Today’s situation is completely different. IT teams at energy companies have recognized that lower costs, easier accessibility and improved efficiency can be gained thorough connecting their IP-based operations network to their ICSs. Today’s systems are directly or indirectly connected to corporate networks and the Internet, which exponentially increases the security risks to which they are exposed far beyond physical attacks. Multiple factors have contributed to the increased exposure of industrial control systems, these include:
1) Technical information availability – public information about infrastructure and control systems is available to potential hackers and intruders. Potential hackers can easily find design and maintenance documents and technical standards for critical systems on the Internet, threatening overall security.
2) Remote connections that are vulnerable – Connections such as virtual private networks (VPNs) and wireless networks are used for remote diagnostics, maintenance and examination of system status. If users fail to incorporate robust identification, authentication and encryption into their communications, the integrity of any information transmitted is in question.
3) Networking of control systems – Organizations have increased connectivity through the integration of their control systems and enterprise networks. Any breach at any point in the network, exposes all the information – ICS-related data, e-mails, corporate information, et al. to intruders.
4) Alternative vectors of malware propagation – Whether the systems are online or offline, maintenance and updating will need to take place. Frequently this happens through the use of mobile media devices, such as USB keys. The Stuxnet virus proved the effectiveness of this method of propagation and research shows that one in every eight malware attacks is carried into the organization on a USB stick.

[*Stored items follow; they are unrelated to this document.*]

-- pv_equiv track=rewrite | github.com/MyCache63/RubiksSolver | phase_decompose.py | perm_to_lehmer
-- ===== SOURCE A (Python) =====
-- def perm_to_lehmer(perm):
--     """Convert a permutation of [0..7] to its Lehmer code index."""
--     n = len(perm)
--     used = [False] * n
--     index = 0
--     factorial = [1, 1, 2, 6, 24, 120, 720, 5040]  # factorials 0..7
--     for i in range(n):
--         count = 0
--         for j in range(perm[i]):
--             if not used[j]:
--                 count += 1
--         index += count * factorial[n - 1 - i]
--         used[perm[i]] = True
--     return index
-- ===== SOURCE B (Python) =====
-- def perm_to_lehmer(perm):
--     """Convert a permutation of [0..7] to its Lehmer code index."""
--     n = len(perm)
--     factorial = [1, 1, 2, 6, 24, 120, 720, 5040]  # factorials 0..7
--     placed = [False] * n
--     index = 0
--     for i, v in enumerate(perm):
--         # the Lehmer digit is v's insertion point in the ascending list of unused slots
--         unused = [x for x in range(n) if not placed[x]]
--         lo, hi = 0, len(unused)
--         while lo < hi:
--             mid = (lo + hi) // 2
--             if unused[mid] < v:
--                 lo = mid + 1
--             else:
--                 hi = mid
--         index += lo * factorial[n - 1 - i]
--         placed[v] = True
--     return index
-- ===== Notes on version B (the rewrite author's own statement) =====
-- stated objective: alternative
-- what changed: Replaces A's counting scan over range(perm[i]) of the boolean table by materialising the ascending list of currently unused slots and taking perm[i]'s insertion point in it, found by a hand-rolled binary search, as the Lehmer digit; only the placed-bitmap update is kept.
import Mathlib
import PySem

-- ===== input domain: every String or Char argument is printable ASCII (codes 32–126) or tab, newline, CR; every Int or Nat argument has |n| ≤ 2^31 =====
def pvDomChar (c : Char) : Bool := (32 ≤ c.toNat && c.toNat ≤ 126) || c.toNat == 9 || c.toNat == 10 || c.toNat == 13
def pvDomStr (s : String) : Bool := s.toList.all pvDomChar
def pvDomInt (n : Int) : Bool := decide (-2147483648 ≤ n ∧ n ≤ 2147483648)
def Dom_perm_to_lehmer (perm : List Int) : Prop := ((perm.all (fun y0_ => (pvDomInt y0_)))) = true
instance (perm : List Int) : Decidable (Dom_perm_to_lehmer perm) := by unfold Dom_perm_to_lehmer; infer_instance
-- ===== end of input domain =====

-- B replaces A's counting scan over range(perm[i]) of the boolean table by materialising the
-- ascending list of unused slots and locating perm[i]'s insertion point in it by binary search
-- (objective: alternative; same O(n^2) cost).

-- ===== PORT A =====
-- one iteration of A's `for i in range(n)` loop (body verbatim; n and the table are A's locals)
def perm_to_lehmer_stepA (perm : List Int) (st : List Bool × Int) (i : Int) : List Bool × Int :=
  let n : Int := perm.length
  let factorial : List Int := [1, 1, 2, 6, 24, 120, 720, 5040]
  let used := st.1
  let count : Int := (PySem.List.pyRange 0 (PySem.List.pyGetD perm i 0)).foldl
    (fun c j => if !(PySem.List.pyGetD used j false) then c + 1 else c) 0
  (PySem.List.pySetD used (PySem.List.pyGetD perm i 0) true,
   st.2 + count * PySem.List.pyGetD factorial (n - 1 - i) 0)

def perm_to_lehmer (perm : List Int) : Int :=
  ((PySem.List.pyRange 0 (perm.length : Int)).foldl (perm_to_lehmer_stepA perm)
    (List.replicate perm.length false, 0)).2

-- ===== PORT B =====
-- Source B's hand-rolled `while lo < hi` binary search; lo, hi stay in [0, len(unused)], where
-- Python's `(lo + hi) // 2` is exactly Nat division and `unused[mid]` is in range
def perm_to_lehmer_bsearch (unused : List Int) (v : Int) (lo hi : Nat) : Nat :=
  if h : lo < hi then
    let mid := (lo + hi) / 2
    if unused.getD mid 0 < v then perm_to_lehmer_bsearch unused v (mid + 1) hi
    else perm_to_lehmer_bsearch unused v lo mid
  else lo
termination_by hi - lo
decreasing_by
  · omega
  · omega

-- one iteration of B's `for i, v in enumerate(perm)` loop (body verbatim)
def perm_to_lehmer_stepB (perm : List Int) (st : List Bool × Int) (iv : Int × Int) :
    List Bool × Int :=
  let n := perm.length
  let factorial : List Int := [1, 1, 2, 6, 24, 120, 720, 5040]
  let unused : List Int := ((List.range n).filter (fun x => !(st.1.getD x false))).map
    (fun (x : Nat) => (x : Int))
  let lo := perm_to_lehmer_bsearch unused iv.2 0 unused.length
  (PySem.List.pySetD st.1 iv.2 true,
   st.2 + (lo : Int) * PySem.List.pyGetD factorial ((n : Int) - 1 - iv.1) 0)

def perm_to_lehmer_alt (perm : List Int) : Int :=
  ((PySem.List.enumerate perm 0).foldl (perm_to_lehmer_stepB perm)
    (List.replicate perm.length false, 0)).2

-- ===== PRECONDITION & SPEC =====
-- Pre_ is exactly where A returns: length > 8 makes `factorial[n-1-i]` raise IndexError, and an
-- entry outside [-n, n) makes `used[perm[i]]` (or the scan of `range(perm[i])`) raise IndexError.
def Pre_perm_to_lehmer (perm : List Int) : Prop :=
  perm.length ≤ 8 ∧ ∀ v ∈ perm, -(perm.length : Int) ≤ v ∧ v < (perm.length : Int)
instance (perm : List Int) : Decidable (Pre_perm_to_lehmer perm) := by
  unfold Pre_perm_to_lehmer; infer_instance
def pvWitness_perm_to_lehmer : List Int := [2, 0, 1]

def Spec_perm_to_lehmer (perm : List Int) (out : Int) : Prop := out = perm_to_lehmer_alt perm
instance (perm : List Int) (out : Int) : Decidable (Spec_perm_to_lehmer perm out) := by
  unfold Spec_perm_to_lehmer; infer_instance

-- ===== CLAIM (what is proved, stated in full; the proofs are below) =====
def Claim_equal_perm_to_lehmer : Prop := ∀ (perm : List Int), Dom_perm_to_lehmer perm →
  Pre_perm_to_lehmer perm → Spec_perm_to_lehmer perm (perm_to_lehmer perm)

-- ===== LEMMAS AND PROOFS =====

-- A's loop body with the element taken from the (index, value) pair instead of looked up in perm;
-- on pairs of `enumerate perm 0` this is definitionally A's body
def bodyA2 (perm : List Int) (st : List Bool × Int) (iv : Int × Int) : List Bool × Int :=
  let n : Int := perm.length
  let factorial : List Int := [1, 1, 2, 6, 24, 120, 720, 5040]
  let used := st.1
  let count : Int := (PySem.List.pyRange 0 iv.2).foldl
    (fun c j => if !(PySem.List.pyGetD used j false) then c + 1 else c) 0
  (PySem.List.pySetD used iv.2 true,
   st.2 + count * PySem.List.pyGetD factorial (n - 1 - iv.1) 0)

-- threshold: in a strictly sorted list, the entries below v are exactly the first c positions
lemma sorted_threshold (l : List Int) (v : Int) (hs : l.Pairwise (· < ·)) :
    ∀ k, k < l.length → (l.getD k 0 < v ↔ k < l.countP (fun u => decide (u < v))) := by
  induction l with
  | nil => intro k hk; simp at hk
  | cons a t ih =>
    intro k hk
    rcases List.pairwise_cons.mp hs with ⟨ha, ht⟩
    rcases Nat.eq_zero_or_pos k with h0 | hpos
    · subst h0
      simp only [List.getD_cons_zero, List.countP_cons]
      by_cases hav : a < v
      · simp [hav]
      · have hz : t.countP (fun u => decide (u < v)) = 0 := by
          rw [List.countP_eq_zero]
          intro b hb
          simp only [decide_eq_true_eq]
          have := ha b hb
          omega
        simp [hav, hz]
    · obtain ⟨k', rfl⟩ : ∃ k', k = k' + 1 := ⟨k - 1, by omega⟩
      simp only [List.getD_cons_succ, List.countP_cons, List.length_cons] at *
      by_cases hav : a < v
      · rw [ih ht k' (by omega)]
        simp [hav]
      · have hz : t.countP (fun u => decide (u < v)) = 0 := by
          rw [List.countP_eq_zero]
          intro b hb
          simp only [decide_eq_true_eq]
          have := ha b hb
          omega
        have hk' : k' < t.length := by omega
        have hbig : ¬ t.getD k' 0 < v := by
          have hmem : t.getD k' 0 ∈ t := by
            rw [List.getD_eq_getElem?_getD, List.getElem?_eq_getElem hk']
            exact List.getElem_mem hk'
          have := ha _ hmem
          omega
        simp [hav, hz]
        rw [List.getD_eq_getElem?_getD] at hbig
        omega

-- the binary search finds c whenever positions below c are exactly those with entry < v

-- the binary search finds c whenever positions below c are exactly those with entry < v
lemma bsearch_eq_c (unused : List Int) (v : Int) (c : Nat)
    (hiff : ∀ k, k < unused.length → (unused.getD k 0 < v ↔ k < c)) :
    ∀ d lo hi, hi - lo = d → lo ≤ c → c ≤ hi → hi ≤ unused.length →
      perm_to_lehmer_bsearch unused v lo hi = c := by
  intro d
  induction d using Nat.strong_induction_on with
  | _ d ihd =>
    intro lo hi hd hlo hhi hlen
    rw [perm_to_lehmer_bsearch]
    by_cases h : lo < hi
    · simp only [dif_pos h]
      set mid := (lo + hi) / 2 with hmid
      have hm1 : lo ≤ mid := by omega
      have hm2 : mid < hi := by omega
      have hml : mid < unused.length := by omega
      by_cases hv : unused.getD mid 0 < v
      · have : mid < c := (hiff mid hml).mp hv
        rw [if_pos hv]
        exact ihd (hi - (mid + 1)) (by omega) (mid + 1) hi rfl (by omega) hhi hlen
      · have : ¬ mid < c := fun hcm => hv ((hiff mid hml).mpr hcm)
        rw [if_neg hv]
        exact ihd (mid - lo) (by omega) lo mid rfl hlo (by omega) (by omega)
    · simp only [dif_neg h]
      omega

-- B's unused list is strictly sorted

-- B's unused list is strictly sorted
lemma unused_sorted (used : List Bool) :
    (((List.range used.length).filter (fun x => !(used.getD x false))).map
      (fun (x : Nat) => (x : Int))).Pairwise (· < ·) := by
  exact List.Pairwise.map _ (fun a b h => by exact_mod_cast h)
    ((List.pairwise_lt_range (n := used.length)).filter (fun x => !(used.getD x false)))

-- the per-step digit equality: A's scan of the table equals B's insertion point

-- the per-step digit equality: A's scan of the table equals B's insertion point
lemma digit_eq (used : List Bool) (v : Int) (hv : v < (used.length : Int)) :
    (PySem.List.pyRange 0 v).foldl
      (fun c j => if !(PySem.List.pyGetD used j false) then c + 1 else c) 0 =
    (perm_to_lehmer_bsearch
      (((List.range used.length).filter (fun x => !(used.getD x false))).map (fun (x : Nat) => (x : Int)))
      v 0
      ((((List.range used.length).filter (fun x => !(used.getD x false))).map
        (fun (x : Nat) => (x : Int))).length) : Int) := by
  set unused := ((List.range used.length).filter (fun x => !(used.getD x false))).map
    (fun (x : Nat) => (x : Int)) with hunused
  set c := unused.countP (fun u => decide (u < v)) with hcdef
  have hb : perm_to_lehmer_bsearch unused v 0 unused.length = c := by
    exact bsearch_eq_c unused v c
      (fun k hk => sorted_threshold unused v (unused_sorted used) k hk)
      (unused.length - 0) 0 unused.length rfl (Nat.zero_le c)
      (by rw [hcdef]; exact List.countP_le_length) le_rfl
  rw [hb]
  -- c as a count over range
  have hc2 : c = (List.range used.length).countP
      (fun (x : Nat) => decide ((x : Int) < v) && !(used.getD x false)) := by
    rw [hcdef, hunused, List.countP_map, List.countP_filter]
    simp [Function.comp]
  by_cases hv0 : v ≤ 0
  · rw [PySem.List.pyRange_one_eq_nil (by omega)]
    simp only [List.foldl_nil]
    have : c = 0 := by
      rw [hc2, List.countP_eq_zero]
      intro x _
      simp only [Bool.and_eq_true, decide_eq_true_eq]
      rintro ⟨h1, -⟩
      omega
    rw [this]
    rfl
  · push Not at hv0
    rw [PySem.List.pyRange_one, List.foldl_map]
    simp only [zero_add, PySem.List.pyGetD_natCast]
    rw [PySem.List.foldl_count_if (fun k => !(used.getD k false))]
    have hm : (v - 0).toNat ≤ used.length := by omega
    have hsplit : c = (List.range (v - 0).toNat).countP (fun k => !(used.getD k false)) := by
      rw [hc2, show used.length = (v - 0).toNat + (used.length - (v - 0).toNat) by omega,
        List.range_add, List.countP_append]
      have h1 : (List.range (v - 0).toNat).countP
          (fun (x : Nat) => decide ((x : Int) < v) && !(used.getD x false))
          = (List.range (v - 0).toNat).countP (fun k => !(used.getD k false)) := by
        apply List.countP_congr
        intro x hx
        simp only [List.mem_range] at hx
        have : (x : Int) < v := by omega
        simp [this]
      have h2 : (((List.range (used.length - (v - 0).toNat)).map
          (fun x => (v - 0).toNat + x)).countP
          (fun (x : Nat) => decide ((x : Int) < v) && !(used.getD x false))) = 0 := by
        rw [List.countP_eq_zero]
        intro x hx
        rcases List.mem_map.mp hx with ⟨y, -, rfl⟩
        simp only [Bool.and_eq_true, decide_eq_true_eq]
        rintro ⟨h1, -⟩
        omega
      rw [h1, h2]
      omega
    rw [hsplit]
    omega

lemma loop_eq (perm : List Int) :
    ∀ (l : List Int) (s : Int) (used : List Bool) (acc : Int),
      used.length = perm.length →
      (∀ v ∈ l, v < (perm.length : Int)) →
      (PySem.List.enumerate l s).foldl (bodyA2 perm) (used, acc) =
        (PySem.List.enumerate l s).foldl (perm_to_lehmer_stepB perm) (used, acc) := by
  intro l
  induction l with
  | nil => intro s used acc _ _; simp [PySem.List.enumerate]
  | cons v t ih =>
    intro s used acc hlen hbd
    rw [PySem.List.enumerate_cons, List.foldl_cons, List.foldl_cons]
    have hv : v < (used.length : Int) := by rw [hlen]; exact hbd v (by simp)
    have hstep : bodyA2 perm (used, acc) (s, v) = perm_to_lehmer_stepB perm (used, acc) (s, v) := by
      simp only [bodyA2, perm_to_lehmer_stepB, digit_eq used v hv, hlen]
    rw [hstep]
    apply ih
    · simpa [PySem.List.length_pySetD] using hlen
    · intro w hw; exact hbd w (by simp [hw])

lemma final_eq (perm : List Int)
    (hb : ∀ v ∈ perm, v < (perm.length : Int)) :
    perm_to_lehmer perm = perm_to_lehmer_alt perm := by
  have hA : perm_to_lehmer perm
      = ((PySem.List.enumerate perm 0).foldl (bodyA2 perm)
          (List.replicate perm.length false, 0)).2 := by
    rw [perm_to_lehmer, PySem.List.enumerate_eq_map_pyRange perm 0, List.foldl_map]
    rfl
  rw [hA, perm_to_lehmer_alt, loop_eq perm perm 0 _ 0 (by simp) hb]

-- ===== VERDICT (by name: the statement is the Claim_ definition above) =====
theorem perm_to_lehmer_spec : Claim_equal_perm_to_lehmer := by
  intro perm _ hpre
  exact final_eq perm (fun v hv => (hpre.2 v hv).2)
-- A's result: the buckets concatenated from priority 3 down to 0
lemma pvA_items (search_string : String) (autocomplete_dict : List (String × String)) :
    autocomplete_dict_from_search_string search_string autocomplete_dict =
      pvF (PySem.Str.lower search_string) (PySem.Dict.ofList autocomplete_dict).items 3 ++
      (pvF (PySem.Str.lower search_string) (PySem.Dict.ofList autocomplete_dict).items 2 ++
      (pvF (PySem.Str.lower search_string) (PySem.Dict.ofList autocomplete_dict).items 1 ++
       pvF (PySem.Str.lower search_string) (PySem.Dict.ofList autocomplete_dict).items 0)) := by
  simp only [autocomplete_dict_from_search_string]
  set search := PySem.Str.lower search_string with hsearch
  set xs := (PySem.Dict.ofList autocomplete_dict).items with hxs
  have hnd : (xs.map (fun kv => kv.1)).Nodup := by
    have h := PySem.Dict.nodup_keys_ofList (κ := String) (ν := String) autocomplete_dict
    simpa [PySem.Dict.keys, hxs] using h
  set st := xs.foldl (pvBodyA search)
    (PySem.Dict.empty, PySem.Dict.empty, PySem.Dict.empty, PySem.Dict.empty) with hst
  obtain ⟨hp0, hp1, hp2, hp3⟩ := pv_loopA search xs
    (PySem.Dict.empty, PySem.Dict.empty, PySem.Dict.empty, PySem.Dict.empty)
    hnd (by intro kv _; simp [PySem.Dict.contains_empty])
  have hemp : (PySem.Dict.empty : PySem.Dict String String).items = [] := rfl
  rw [hemp] at hp0 hp1 hp2 hp3
  simp only [List.nil_append] at hp0 hp1 hp2 hp3
  simp only [List.foldl_cons, List.foldl_nil]
  rw [show pvUnion st.1 PySem.Dict.empty = st.1 from rfl]
  have hi1 : (pvUnion st.2.1 st.1).items = pvF search xs 1 ++ pvF search xs 0 := by
    have hfr : ∀ kv ∈ st.1.items, st.2.1.contains kv.1 = false := by
      intro kv hkv
      rw [hp0] at hkv
      refine (pv_contains_false_iff st.2.1 kv.1).mpr ?_
      intro b hb
      rw [hp1] at hb
      exact pv_disj search xs hnd (by decide : (0 : Nat) ≠ 1) kv hkv b hb
    have hn : (st.1.items.map (fun kv => kv.1)).Nodup := by
      rw [hp0]; exact pv_nodup_f search xs hnd 0
    rw [pvUnion_items st.2.1 st.1 hfr hn, hp1, hp0]
  have hi2 : (pvUnion st.2.2.1 (pvUnion st.2.1 st.1)).items =
      pvF search xs 2 ++ (pvF search xs 1 ++ pvF search xs 0) := by
    have hfr : ∀ kv ∈ (pvUnion st.2.1 st.1).items, st.2.2.1.contains kv.1 = false := by
      intro kv hkv
      rw [hi1] at hkv
      refine (pv_contains_false_iff st.2.2.1 kv.1).mpr ?_
      intro b hb
      rw [hp2] at hb
      rcases List.mem_append.mp hkv with h | h
      · exact pv_disj search xs hnd (by decide : (1 : Nat) ≠ 2) kv h b hb
      · exact pv_disj search xs hnd (by decide : (0 : Nat) ≠ 2) kv h b hb
    have hn : ((pvUnion st.2.1 st.1).items.map (fun kv => kv.1)).Nodup := by
      rw [hi1]
      simp only [List.map_append]
      exact (pv_nodup_f search xs hnd 1).append (pv_nodup_f search xs hnd 0)
        (pv_disj_keys search xs hnd (by decide))
    rw [pvUnion_items _ _ hfr hn, hp2, hi1]
  have hfr3 : ∀ kv ∈ (pvUnion st.2.2.1 (pvUnion st.2.1 st.1)).items,
      st.2.2.2.contains kv.1 = false := by
    intro kv hkv
    rw [hi2] at hkv
    refine (pv_contains_false_iff st.2.2.2 kv.1).mpr ?_
    intro b hb
    rw [hp3] at hb
    rcases List.mem_append.mp hkv with h | h
    · exact pv_disj search xs hnd (by decide : (2 : Nat) ≠ 3) kv h b hb
    · rcases List.mem_append.mp h with h' | h'
      · exact pv_disj search xs hnd (by decide : (1 : Nat) ≠ 3) kv h' b hb
      · exact pv_disj search xs hnd (by decide : (0 : Nat) ≠ 3) kv h' b hb
  have hn3 : ((pvUnion st.2.2.1 (pvUnion st.2.1 st.1)).items.map (fun kv => kv.1)).Nodup := by
    rw [hi2]
    simp only [List.map_append]
    refine (pv_nodup_f search xs hnd 2).append ?_ ?_
    · exact (pv_nodup_f search xs hnd 1).append (pv_nodup_f search xs hnd 0)
        (pv_disj_keys search xs hnd (by decide))
    · rw [List.disjoint_append_right]
      exact ⟨pv_disj_keys search xs hnd (by decide), pv_disj_keys search xs hnd (by decide)⟩
  rw [pvUnion_items _ _ hfr3 hn3, hp3, hi2]

-- B's outer loop over the priority list appends the buckets in that order
lemma pvB_fold (search : String) (xs : List (String × String))
    (hnd : (xs.map (fun kv => kv.1)).Nodup) :
    ∀ (ws : List Nat) (out : PySem.Dict String String), ws.Nodup →
      (∀ w ∈ ws, ∀ a ∈ pvF search xs w, out.contains a.1 = false) →
      (ws.foldl (fun output wanted =>
          (xs.map (fun kv => (pvRank search kv.1 kv.2, kv.1, kv.2))).foldl
            (fun output t => if t.1 == some wanted then output.insert t.2.1 t.2.2 else output)
            output)
        out).items = out.items ++ (ws.map (fun w => pvF search xs w)).flatten := by
  intro ws
  induction ws with
  | nil => intro out _ _; simp
  | cons w ws ih =>
    intro out hw hfresh
    obtain ⟨hwmem, hw'⟩ := List.nodup_cons.mp hw
    simp only [List.foldl_cons, List.map_cons, List.flatten_cons]
    have hstage : ((xs.map (fun kv => (pvRank search kv.1 kv.2, kv.1, kv.2))).foldl
        (fun output t => if t.1 == some w then output.insert t.2.1 t.2.2 else output)
        out).items = out.items ++ pvF search xs w := by
      rw [← List.foldl_filter, List.filter_map, List.foldl_map]
      exact pv_stage out _ (hfresh w (by simp)) (pv_nodup_f search xs hnd w)
    have hfr' : ∀ w' ∈ ws, ∀ a ∈ pvF search xs w',
        ((xs.map (fun kv => (pvRank search kv.1 kv.2, kv.1, kv.2))).foldl
          (fun output t => if t.1 == some w then output.insert t.2.1 t.2.2 else output)
          out).contains a.1 = false := by
      intro w' hw'' a ha
      refine (pv_contains_false_iff _ a.1).mpr ?_
      intro b hb hk
      rw [hstage] at hb
      rcases List.mem_append.mp hb with h | h
      · exact ((pv_contains_false_iff out a.1).mp
          (hfresh w' (List.mem_cons_of_mem _ hw'') a ha)) b h hk
      · exact pv_disj search xs hnd (by rintro rfl; exact hwmem hw'') a ha b h hk
    rw [ih _ hw' hfr', hstage, List.append_assoc]

lemma pvB_items (search_string : String) (autocomplete_dict : List (String × String)) :
    autocomplete_dict_from_search_string_alt search_string autocomplete_dict =
      (([3, 2, 1, 0] : List Nat).map
        (fun w => pvF (PySem.Str.lower search_string) (PySem.Dict.ofList autocomplete_dict).items w)).flatten := by
  simp only [autocomplete_dict_from_search_string_alt]
  have hnd : (((PySem.Dict.ofList autocomplete_dict).items).map (fun kv => kv.1)).Nodup := by
    have h := PySem.Dict.nodup_keys_ofList (κ := String) (ν := String) autocomplete_dict
    simpa [PySem.Dict.keys] using h
  rw [pvB_fold (PySem.Str.lower search_string) (PySem.Dict.ofList autocomplete_dict).items hnd
    [3, 2, 1, 0] PySem.Dict.empty (by decide)
    (fun w _ a _ => PySem.Dict.contains_empty a.1)]
  rfl

-- ===== VERDICT (by name: the statement is the Claim_ definition above) =====
theorem autocomplete_dict_from_search_string_spec : Claim_equal_autocomplete_dict_from_search_string := by
  intro search_string autocomplete_dict _
  unfold Spec_autocomplete_dict_from_search_string
  rw [pvA_items, pvB_items]
  simp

Shortly after 9/11, government experts found evidence of terrorist groups visiting websites that offered software and programming instructions for the equipment that ran power, water, transportation and communications grids. Since then, numerous incidents of cyberattacks on the inner controls of critical infrastructure systems have occurred.
More recently, of course, there was much publicity around a cyberbreach at a major international oil company. Hackers were able to penetrate the company’s operations network, but not its ICS. Nevertheless, this breach demonstrates a critical point: damaging an energy company does not require penetrating the ICS, preventing the company from effectively working with suppliers and customers can equally damage the operation.
Ensuring cybersecurity in the control infrastructure of an energy company may seem like a daunting task as it requires cooperation and commitment from the entire organization as well as support organizations. Upper management must recognize the numerous benefits of a secure ICS. These advantages include ensuring system uptime, reliability, availability and safety to both the facility and surrounding area. A secure system protects the company, its vendors, systems integrators, customers and others who interact with the ICS.
To provide maximum protection for critical ICS data assets, IT teams at energy companies should deploy a “defense-in-depth” security approach that includes multiple layers of protection to recognize and thwart cyberattacks.
The basic premise of defense-in-depth consists of incorporating a layered approach to network security – deploy one or more layers of protection at network boundaries (firewalls, antivirus/malware appliances, and intrusion prevention devices), and additional layers of protection at the individual computer workstations or endpoints. This defense strategy is most effective when using multiple unique defense mechanisms – such as multiple vendor solutions for antivirus control. Any gaps in one vendor’s security solution are addressed by the second vendor’s solution.
Network Level Security
The first level of security to consider when implementing a defense-in-depth strategy is at the network level. Proper attention to security at the network level will provide benefits to all downstream resources. For example, use of a network protection appliance at the network switch in conjunction with a traditional antivirus solution at the network endpoints adds up to 38% additional anti-malware protection vs. utilizing anti-virus endpoint protection alone.1
1) Network Perimeter – The network perimeter or edge is where Internet traffic enters and exits an organization’s network. IT teams can deploy various types of protection, including malware protection, spam filtering, content filtering, network firewalls, and intrusion detection and prevention.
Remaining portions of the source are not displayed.